**What is required:** Starting with the first line below, reproduce each line exactly until you have included the one bearing "f).toNat := Nat.pow_le_pow_right (by norm_num) (by omega)".
::: Available data :::
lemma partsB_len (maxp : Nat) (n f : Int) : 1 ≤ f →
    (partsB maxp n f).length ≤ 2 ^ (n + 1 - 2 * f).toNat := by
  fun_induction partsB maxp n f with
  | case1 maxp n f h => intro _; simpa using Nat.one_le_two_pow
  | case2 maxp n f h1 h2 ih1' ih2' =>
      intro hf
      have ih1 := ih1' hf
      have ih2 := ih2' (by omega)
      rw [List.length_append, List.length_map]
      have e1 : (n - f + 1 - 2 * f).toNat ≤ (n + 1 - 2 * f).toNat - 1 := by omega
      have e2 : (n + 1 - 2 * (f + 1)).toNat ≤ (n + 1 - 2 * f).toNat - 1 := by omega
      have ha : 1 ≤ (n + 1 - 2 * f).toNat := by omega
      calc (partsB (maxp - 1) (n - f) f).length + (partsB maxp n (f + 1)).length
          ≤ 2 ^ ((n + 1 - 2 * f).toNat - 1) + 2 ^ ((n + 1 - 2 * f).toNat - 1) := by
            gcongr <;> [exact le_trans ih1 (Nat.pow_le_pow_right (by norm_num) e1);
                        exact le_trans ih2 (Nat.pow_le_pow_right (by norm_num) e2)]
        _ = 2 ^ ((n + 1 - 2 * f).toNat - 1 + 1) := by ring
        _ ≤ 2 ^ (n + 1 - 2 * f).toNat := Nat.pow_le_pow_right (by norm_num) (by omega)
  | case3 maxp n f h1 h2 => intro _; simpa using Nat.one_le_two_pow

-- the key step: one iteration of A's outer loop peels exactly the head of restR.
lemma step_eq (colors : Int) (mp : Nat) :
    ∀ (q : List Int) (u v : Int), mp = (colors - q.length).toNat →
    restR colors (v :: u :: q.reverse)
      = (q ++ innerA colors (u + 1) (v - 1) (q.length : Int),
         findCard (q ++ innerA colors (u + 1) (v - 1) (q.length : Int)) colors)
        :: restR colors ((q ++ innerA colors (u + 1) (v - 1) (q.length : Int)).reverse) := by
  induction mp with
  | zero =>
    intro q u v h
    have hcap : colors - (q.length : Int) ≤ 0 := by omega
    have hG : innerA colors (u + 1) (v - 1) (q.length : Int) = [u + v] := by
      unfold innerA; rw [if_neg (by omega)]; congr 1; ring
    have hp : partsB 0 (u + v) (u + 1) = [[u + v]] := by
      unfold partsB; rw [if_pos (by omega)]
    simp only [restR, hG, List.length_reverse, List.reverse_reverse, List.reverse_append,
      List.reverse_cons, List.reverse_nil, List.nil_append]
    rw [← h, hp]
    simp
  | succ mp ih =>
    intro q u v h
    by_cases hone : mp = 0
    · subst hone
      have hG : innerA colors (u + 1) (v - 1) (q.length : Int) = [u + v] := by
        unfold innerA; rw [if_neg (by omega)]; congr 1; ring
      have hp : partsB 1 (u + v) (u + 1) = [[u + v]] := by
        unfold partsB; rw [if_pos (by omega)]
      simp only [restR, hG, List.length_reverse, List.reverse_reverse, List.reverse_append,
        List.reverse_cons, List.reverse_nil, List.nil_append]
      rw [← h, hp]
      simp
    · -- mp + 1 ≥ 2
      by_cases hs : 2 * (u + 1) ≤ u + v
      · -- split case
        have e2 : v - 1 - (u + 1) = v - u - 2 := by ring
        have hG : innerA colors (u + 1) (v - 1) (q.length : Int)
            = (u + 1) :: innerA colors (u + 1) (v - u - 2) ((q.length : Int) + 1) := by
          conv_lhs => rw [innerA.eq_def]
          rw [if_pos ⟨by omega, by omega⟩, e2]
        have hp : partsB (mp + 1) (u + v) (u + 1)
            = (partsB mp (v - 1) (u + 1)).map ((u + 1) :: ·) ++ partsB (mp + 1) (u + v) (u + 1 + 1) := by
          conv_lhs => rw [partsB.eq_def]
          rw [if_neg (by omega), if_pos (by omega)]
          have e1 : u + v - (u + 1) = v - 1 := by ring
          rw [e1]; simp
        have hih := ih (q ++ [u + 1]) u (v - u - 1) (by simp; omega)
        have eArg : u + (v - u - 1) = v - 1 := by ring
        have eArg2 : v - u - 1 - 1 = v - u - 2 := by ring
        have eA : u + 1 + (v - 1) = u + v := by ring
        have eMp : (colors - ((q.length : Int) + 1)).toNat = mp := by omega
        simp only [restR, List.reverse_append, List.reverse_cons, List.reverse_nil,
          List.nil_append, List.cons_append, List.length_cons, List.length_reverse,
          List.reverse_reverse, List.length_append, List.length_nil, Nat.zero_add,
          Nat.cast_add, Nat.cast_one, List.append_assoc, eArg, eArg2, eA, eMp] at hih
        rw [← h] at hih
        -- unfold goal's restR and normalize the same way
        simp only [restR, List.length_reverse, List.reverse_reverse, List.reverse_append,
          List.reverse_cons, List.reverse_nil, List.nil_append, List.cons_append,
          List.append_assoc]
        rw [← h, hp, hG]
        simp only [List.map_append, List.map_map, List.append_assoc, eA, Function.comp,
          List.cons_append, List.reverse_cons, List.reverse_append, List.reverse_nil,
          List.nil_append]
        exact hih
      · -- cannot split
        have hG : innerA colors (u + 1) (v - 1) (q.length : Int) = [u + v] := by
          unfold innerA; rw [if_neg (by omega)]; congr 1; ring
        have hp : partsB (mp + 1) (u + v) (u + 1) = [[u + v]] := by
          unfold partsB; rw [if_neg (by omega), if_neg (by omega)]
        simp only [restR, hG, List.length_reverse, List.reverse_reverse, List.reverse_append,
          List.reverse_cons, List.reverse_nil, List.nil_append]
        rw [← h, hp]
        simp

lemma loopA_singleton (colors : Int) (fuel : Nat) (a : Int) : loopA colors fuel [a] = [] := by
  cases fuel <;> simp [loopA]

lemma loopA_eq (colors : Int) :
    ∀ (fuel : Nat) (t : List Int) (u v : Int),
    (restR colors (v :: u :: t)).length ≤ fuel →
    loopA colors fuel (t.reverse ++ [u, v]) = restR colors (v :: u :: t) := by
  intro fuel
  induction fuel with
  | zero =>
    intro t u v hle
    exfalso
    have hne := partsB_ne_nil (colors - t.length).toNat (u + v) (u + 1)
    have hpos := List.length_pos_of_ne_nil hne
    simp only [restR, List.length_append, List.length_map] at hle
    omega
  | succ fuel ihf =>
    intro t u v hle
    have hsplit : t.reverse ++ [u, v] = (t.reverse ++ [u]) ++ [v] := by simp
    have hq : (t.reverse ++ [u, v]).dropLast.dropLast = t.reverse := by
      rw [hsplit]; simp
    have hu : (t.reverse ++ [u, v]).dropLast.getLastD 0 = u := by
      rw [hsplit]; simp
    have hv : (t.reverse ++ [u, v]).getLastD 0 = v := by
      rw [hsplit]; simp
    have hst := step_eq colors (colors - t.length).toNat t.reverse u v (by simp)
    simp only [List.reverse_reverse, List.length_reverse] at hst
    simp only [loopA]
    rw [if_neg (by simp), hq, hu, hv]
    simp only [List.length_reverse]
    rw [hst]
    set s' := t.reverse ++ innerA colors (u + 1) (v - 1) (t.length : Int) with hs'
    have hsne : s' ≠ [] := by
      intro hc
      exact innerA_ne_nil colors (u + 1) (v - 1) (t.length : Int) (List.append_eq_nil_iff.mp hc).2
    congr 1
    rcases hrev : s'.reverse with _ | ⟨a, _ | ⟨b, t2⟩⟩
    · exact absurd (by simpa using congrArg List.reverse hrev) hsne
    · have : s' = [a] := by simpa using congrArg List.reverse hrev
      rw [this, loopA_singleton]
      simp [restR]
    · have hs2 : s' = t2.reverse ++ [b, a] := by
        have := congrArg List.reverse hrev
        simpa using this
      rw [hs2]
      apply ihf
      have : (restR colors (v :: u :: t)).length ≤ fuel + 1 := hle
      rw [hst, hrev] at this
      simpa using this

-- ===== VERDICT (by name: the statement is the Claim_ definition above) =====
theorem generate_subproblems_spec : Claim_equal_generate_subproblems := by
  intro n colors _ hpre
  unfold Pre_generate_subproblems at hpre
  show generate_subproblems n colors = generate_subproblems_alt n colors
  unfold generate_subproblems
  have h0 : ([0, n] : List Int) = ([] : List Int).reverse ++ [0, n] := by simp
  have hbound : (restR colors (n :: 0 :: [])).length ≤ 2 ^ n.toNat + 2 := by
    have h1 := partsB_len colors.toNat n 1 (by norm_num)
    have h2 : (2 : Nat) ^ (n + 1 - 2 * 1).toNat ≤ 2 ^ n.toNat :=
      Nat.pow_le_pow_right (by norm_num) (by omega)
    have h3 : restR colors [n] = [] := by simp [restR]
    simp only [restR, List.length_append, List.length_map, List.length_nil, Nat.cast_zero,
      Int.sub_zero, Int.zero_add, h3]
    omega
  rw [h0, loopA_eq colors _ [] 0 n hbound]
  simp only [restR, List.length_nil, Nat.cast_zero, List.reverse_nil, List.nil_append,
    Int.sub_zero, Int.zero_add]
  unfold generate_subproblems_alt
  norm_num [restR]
:::
**Answer to this problem:**
lemma partsB_len (maxp : Nat) (n f : Int) : 1 ≤ f →
    (partsB maxp n f).length ≤ 2 ^ (n + 1 - 2 * f).toNat := by
  fun_induction partsB maxp n f with
  | case1 maxp n f h => intro _; simpa using Nat.one_le_two_pow
  | case2 maxp n f h1 h2 ih1' ih2' =>
      intro hf
      have ih1 := ih1' hf
      have ih2 := ih2' (by omega)
      rw [List.length_append, List.length_map]
      have e1 : (n - f + 1 - 2 * f).toNat ≤ (n + 1 - 2 * f).toNat - 1 := by omega
      have e2 : (n + 1 - 2 * (f + 1)).toNat ≤ (n + 1 - 2 * f).toNat - 1 := by omega
      have ha : 1 ≤ (n + 1 - 2 * f).toNat := by omega
      calc (partsB (maxp - 1) (n - f) f).length + (partsB maxp n (f + 1)).length
          ≤ 2 ^ ((n + 1 - 2 * f).toNat - 1) + 2 ^ ((n + 1 - 2 * f).toNat - 1) := by
            gcongr <;> [exact le_trans ih1 (Nat.pow_le_pow_right (by norm_num) e1);
                        exact le_trans ih2 (Nat.pow_le_pow_right (by norm_num) e2)]
        _ = 2 ^ ((n + 1 - 2 * f).toNat - 1 + 1) := by ring
        _ ≤ 2 ^ (n + 1 - 2 * f).toNat := Nat.pow_le_pow_right (by norm_num) (by omega)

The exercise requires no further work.